Лессинг был за протестантов, Пилоти — за католиков: «Основание католической лиги» (1854), «Сени у тела убитого, по приказанию германского императора, Валленштейна» (1855), «Утро перед битвой герцога Максимилиана Баварского у Белой Горы» (1857), «Игуменья Хиемского монастыря сопротивляется нападению протестантских грабителей на ее монастырь» (1868), «Объявление смертного приговора Марии Стюарт» (1869) — все это картины, писанные с точки зрения католической, — но результат творчества обоих живописцев был одинаков. Оба они сведены теперь вниз с возведенных им при жизни высоких пьедесталов, и им, конечно, больше никогда не встать. Заслуга Пилоти была та, что он заменил педантский-профессорский род живописи и рисования — более живым, разнообразным и современным. Он примкнул к бельгийской школе, возникшей после счастливого и могучего народного порыва Бельгии, отделившего ее в 1830 году от Голландии. Но все его картины, как выше названные, так и разнообразные другие: «Нерон, рассматривающий пожар Рима» (1861), «Убийство Цезаря» (1865), «Тусаельда на торжественном шествии Германика» (1873), «Жирондисты, едущие к эшафоту» и др., давно уже потеряли прежний престиж, они теперь кажутся театральными и поверхностными. По искренности чувства, хотя далеко еще не при совершенной виртуозности техники, — быть может, всего выше у Пилоти картина его молодых лет (1853): молодая городская кормилица, приехавшая в деревню, с горечью сравнивает своих разряженных вскормленников, барчат, с ее собственным ребеночком, скудно и несчастно выкармливаемым в мужицком семействе. Тут много и чувства и естественности, хотя уже ясно чувствуется бельгийское и французское влияние. Но одна из лучших заслуг Пилоти перед историей искусства та, что он, долго будучи директором Мюнхенской Академии художеств, воспитал целую фалангу замечательных художников, которых ничем не стеснял и каждому дал развиваться сообразно с его собственной натурой.
31
Дюссельдорфская и мюнхенская школы живописи были отечеством многих замечательных художников, но, нельзя не признать этого нынче, всего выше их значение как родоначальниц целого нового поколения немецких художников, взявших себе задачей изображать обыденную, простую, ничуть не героическую, деревенскую, городскую, провинциальную жизнь своего отечества. Эта их заслуга играет громадную роль в истории германской живописи XIX века.
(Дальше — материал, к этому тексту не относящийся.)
-- pv_equiv track=rewrite | github.com/Izhrr/Tucil1_18223129 | src/logic.py | _check_rows_cols
-- ===== SOURCE A (Python) =====
-- def _check_rows_cols(arr):
--     rows = []
--     cols = []
--     for r, c in arr:
--         rows.append(r)
--         cols.append(c)
--     if (len(rows) == len(set(rows))) and (len(cols) == len(set(cols))):
--         return True
--     return False
-- ===== SOURCE B (Python) =====
-- def _check_rows_cols(arr):
--     rows = sorted(r for r, _ in arr)
--     cols = sorted(c for _, c in arr)
--     return all(a != b for a, b in zip(rows, rows[1:])) \
--         and all(a != b for a, b in zip(cols, cols[1:]))
-- ===== Notes on version B (the rewrite author's own statement) =====
-- stated objective: alternative
-- what changed: Replaces A's hash-set cardinality comparison with sort-then-adjacent-scan: B sorts the row and column indices and checks that no two adjacent sorted values are equal.
import Mathlib
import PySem

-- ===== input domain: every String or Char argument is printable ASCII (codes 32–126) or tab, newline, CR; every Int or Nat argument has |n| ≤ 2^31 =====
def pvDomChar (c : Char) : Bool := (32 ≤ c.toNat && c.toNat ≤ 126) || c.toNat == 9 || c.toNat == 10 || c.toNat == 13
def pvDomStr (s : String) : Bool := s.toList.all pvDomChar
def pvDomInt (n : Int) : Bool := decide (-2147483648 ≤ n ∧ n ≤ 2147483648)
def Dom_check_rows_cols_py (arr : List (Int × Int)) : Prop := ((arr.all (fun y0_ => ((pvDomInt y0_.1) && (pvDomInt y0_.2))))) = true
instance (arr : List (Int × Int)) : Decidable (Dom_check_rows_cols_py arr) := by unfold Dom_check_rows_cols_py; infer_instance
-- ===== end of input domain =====

-- B replaces A's set-cardinality check with sort-then-adjacent-scan over the row and
-- column indices (a different algorithm, same task; objective: alternative, no speed claim).


-- ===== PORT A =====
-- the loop 'for r, c in arr: rows.append(r); cols.append(c)' as a fold over the pair of lists
def check_rows_cols_py (arr : List (Int × Int)) : Bool :=
  let rc := arr.foldl (fun (p : List Int × List Int) x => (p.1 ++ [x.1], p.2 ++ [x.2])) ([], [])
  let rows := rc.1
  let cols := rc.2
  if rows.length = (PySem.Set.ofList rows).length ∧ cols.length = (PySem.Set.ofList cols).length then
    true
  else
    false

-- ===== PORT B =====
-- all(a != b for a, b in zip(l, l[1:]))
def pvAdjAllNe (l : List Int) : Bool :=
  (l.zip (PySem.List.slice l (some 1) none)).all (fun p => decide (p.1 ≠ p.2))

def check_rows_cols_py_alt (arr : List (Int × Int)) : Bool :=
  let rows := PySem.List.sorted (arr.map (fun p => p.1)) (fun x => x) false
  let cols := PySem.List.sorted (arr.map (fun p => p.2)) (fun x => x) false
  pvAdjAllNe rows && pvAdjAllNe cols

-- ===== PRECONDITION & SPEC =====
def Spec_check_rows_cols_py (arr : List (Int × Int)) (out : Bool) : Prop := out = check_rows_cols_py_alt arr
instance (arr : List (Int × Int)) (out : Bool) : Decidable (Spec_check_rows_cols_py arr out) := by unfold Spec_check_rows_cols_py; infer_instance

-- ===== CLAIM (what is proved, stated in full; the proofs are below) =====
def Claim_equal_check_rows_cols_py : Prop := ∀ (arr : List (Int × Int)), Dom_check_rows_cols_py arr → Spec_check_rows_cols_py arr (check_rows_cols_py arr)

-- ===== LEMMAS AND PROOFS =====

theorem contains_iff_mem (s : List Int) (x : Int) : PySem.Set.contains s x = true ↔ x ∈ s := by
  simp [PySem.Set.contains]

theorem add_of_mem (s : List Int) (x : Int) (hx : x ∈ s) : PySem.Set.add s x = s := by
  simp [PySem.Set.add, PySem.Set.contains, hx]

theorem add_of_not_mem (s : List Int) (x : Int) (hx : x ∉ s) : PySem.Set.add s x = s ++ [x] := by
  simp only [PySem.Set.add]
  split
  · next h => exact absurd ((contains_iff_mem s x).1 h) hx
  · rfl

theorem not_nodup_append_cons (s : List Int) (x : Int) (l : List Int) (hx : x ∈ s) :
    ¬ (s ++ x :: l).Nodup := by
  rw [List.nodup_append]
  rintro ⟨-, -, hd⟩
  exact hd x hx x (by simp) rfl

theorem foldl_add_length_le (l s : List Int) :
    (l.foldl PySem.Set.add s).length ≤ s.length + l.length := by
  induction l generalizing s with
  | nil => simp
  | cons x t ih =>
    simp only [List.foldl_cons]
    have h1 : (PySem.Set.add s x).length ≤ s.length + 1 := by
      by_cases hx : x ∈ s
      · rw [add_of_mem s x hx]; omega
      · rw [add_of_not_mem s x hx]; simp
    have := ih (PySem.Set.add s x)
    simp only [List.length_cons]
    omega

theorem foldl_add_length_eq_iff (l s : List Int) (hs : s.Nodup) :
    ((l.foldl PySem.Set.add s).length = s.length + l.length) ↔ (s ++ l).Nodup := by
  induction l generalizing s with
  | nil => simpa using hs
  | cons x t ih =>
    simp only [List.foldl_cons, List.length_cons]
    by_cases hx : x ∈ s
    · rw [add_of_mem s x hx]
      constructor
      · intro h
        have := foldl_add_length_le t s
        omega
      · intro h
        exact (not_nodup_append_cons s x t hx h).elim
    · rw [add_of_not_mem s x hx]
      have hsx : (s ++ [x]).Nodup := by
        rw [List.nodup_append]
        refine ⟨hs, List.nodup_singleton x, ?_⟩
        rintro a ha b hb rfl
        simp only [List.mem_singleton] at hb
        exact hx (hb ▸ ha)
      have hiff := ih (s ++ [x]) hsx
      simp only [List.length_append, List.length_singleton] at hiff
      rw [show (s ++ [x]) ++ t = s ++ x :: t from by simp] at hiff
      constructor
      · intro h; exact hiff.1 (by omega)
      · intro h; have := hiff.2 h; omega

theorem set_card_eq_iff (l : List Int) :
    (l.length = (PySem.Set.ofList l).length) ↔ l.Nodup := by
  rw [PySem.Set.ofList_eq_foldl, eq_comm]
  simpa using foldl_add_length_eq_iff l [] (by simp)

-- A's fold builds exactly (map fst, map snd)
theorem foldl_pair_eq (arr : List (Int × Int)) (rs cs : List Int) :
    arr.foldl (fun (p : List Int × List Int) x => (p.1 ++ [x.1], p.2 ++ [x.2])) (rs, cs)
      = (rs ++ arr.map Prod.fst, cs ++ arr.map Prod.snd) := by
  induction arr generalizing rs cs with
  | nil => simp
  | cons x t ih => simp [ih]

-- the zip-with-tail all-distinct test is the adjacent chain condition
theorem adjAllNe_eq_chain' (l : List Int) :
    pvAdjAllNe l = true ↔ List.IsChain (· ≠ ·) l := by
  unfold pvAdjAllNe
  rw [PySem.List.slice_from_one]
  induction l with
  | nil => simp
  | cons a t ih =>
    cases t with
    | nil => simp
    | cons b u =>
      simp only [List.tail_cons, List.zip_cons_cons, List.all_cons, List.isChain_cons_cons,
        Bool.and_eq_true, decide_eq_true_eq] at *
      rw [← ih]

-- on a ≤-sorted list, no two adjacent elements equal ↔ Nodup
theorem chain'_ne_iff_nodup (l : List Int) (h : l.Pairwise (· ≤ ·)) :
    List.IsChain (· ≠ ·) l ↔ l.Nodup := by
  induction l with
  | nil => simp
  | cons a t ih =>
    rw [List.pairwise_cons] at h
    obtain ⟨hle, hp⟩ := h
    rw [List.isChain_cons, List.nodup_cons, ih hp]
    constructor
    · rintro ⟨hh, hc⟩
      refine ⟨?_, hc⟩
      intro ha
      cases t with
      | nil => simp at ha
      | cons b u =>
        have hab : a ≠ b := hh b rfl
        rcases List.mem_cons.1 ha with h0 | ha'
        · exact hab h0
        · -- a in u, but b ≤ a (pairwise) and a ≤ b (hle), so a = b
          rw [List.pairwise_cons] at hp
          have h1 : b ≤ a := hp.1 a ha'
          have h2 : a ≤ b := hle b (by simp)
          exact hab (le_antisymm h2 h1)
    · rintro ⟨hna, hc⟩
      refine ⟨?_, hc⟩
      intro x hx
      cases t with
      | nil => simp at hx
      | cons b u =>
        simp only [List.head?_cons, Option.mem_def, Option.some.injEq] at hx
        intro hab
        exact hna (by simp [hab, ← hx])

theorem adjAllNe_sorted_eq_nodup (l : List Int) :
    pvAdjAllNe (PySem.List.sorted l (fun x => x) false) = decide l.Nodup := by
  have hp := PySem.List.sorted_pairwise l (fun x => x)
  have hperm := PySem.List.sorted_perm l (fun x => x) false
  by_cases hn : l.Nodup
  · have : (PySem.List.sorted l (fun x => x) false).Nodup := hperm.nodup_iff.2 hn
    simp [hn, (adjAllNe_eq_chain' _).2 ((chain'_ne_iff_nodup _ hp).2 this)]
  · have : ¬ (PySem.List.sorted l (fun x => x) false).Nodup := fun h => hn (hperm.nodup_iff.1 h)
    have h2 : ¬ pvAdjAllNe (PySem.List.sorted l (fun x => x) false) = true := by
      intro h
      exact this ((chain'_ne_iff_nodup _ hp).1 ((adjAllNe_eq_chain' _).1 h))
    simp [hn, h2]

-- ===== VERDICT (by name: the statement is the Claim_ definition above) =====
theorem check_rows_cols_py_spec : Claim_equal_check_rows_cols_py := by
  intro arr _
  unfold Spec_check_rows_cols_py check_rows_cols_py check_rows_cols_py_alt
  rw [foldl_pair_eq]
  simp only [List.nil_append]
  have hm1 : (arr.map (fun p => p.1)) = arr.map Prod.fst := rfl
  have hm2 : (arr.map (fun p => p.2)) = arr.map Prod.snd := rfl
  rw [hm1, hm2, adjAllNe_sorted_eq_nodup, adjAllNe_sorted_eq_nodup]
  have e1 : (arr.length = (PySem.Set.ofList (arr.map Prod.fst)).length) ↔ (arr.map Prod.fst).Nodup := by
    rw [show arr.length = (arr.map Prod.fst).length by simp]
    exact set_card_eq_iff _
  have e2 : (arr.length = (PySem.Set.ofList (arr.map Prod.snd)).length) ↔ (arr.map Prod.snd).Nodup := by
    rw [show arr.length = (arr.map Prod.snd).length by simp]
    exact set_card_eq_iff _
  by_cases h1 : (arr.map Prod.fst).Nodup <;> by_cases h2 : (arr.map Prod.snd).Nodup <;>
    simp [h1, h2, e1, e2]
Замечательнейшим художником с середины века явился Кнаус. В своем развитии и направлении он очень многим обязан своим французским современникам, которых прилежно и любовно изучал во время своего восьмилетнего житья в Париже, начиная с 1852 года, но нельзя сказать, чтоб он всем был им обязан. С самого раннего возраста он уже страстно полюбил живописцев нидерландской школы (Остаде, Тенирса, Броуэра и др.); они соответствовали всего более его врожденному вкусу и понятию об искусстве; притом же, еще ранее его, эти самые нидерландцы стали путеводною звездою и маяком его предшественников в Германии.
Уже самые первые картины его «Крестьянская пляска» (1850) и «Шулера в деревне» (1851) были прямым следствием изучения нидерландцев и ярко выражали всю его своеобразную натуру. Немецкая публика и критика тотчас же оценили это, и он сделался всеобщим любимцем, признанным талантом. Он поехал в Париж. Его успехи и развитие шли здесь так быстро, что в 1855 году, после большой всемирной выставки, в Люксембургский музей купили его картинку «Французская дама, гуляющая в парке с лакейчиком-арапчонком позади». Сейчас после этого пошел нескончаемый ряд его chefs d'oeuvre'ов. Во время житья в Париже на него стали производить некоторое влияние, кроме нидерландцев, также и старые французы XVIII века. Но это продолжалось недолго. Внутреннее, коренное настроение Кнауса было до того германское, народное, самостоятельное, было до того глубоко заложено в его натуру, что Кнаус никогда не в состоянии был бы ему изменить — и остался ему верен в продолжение всей своей жизни.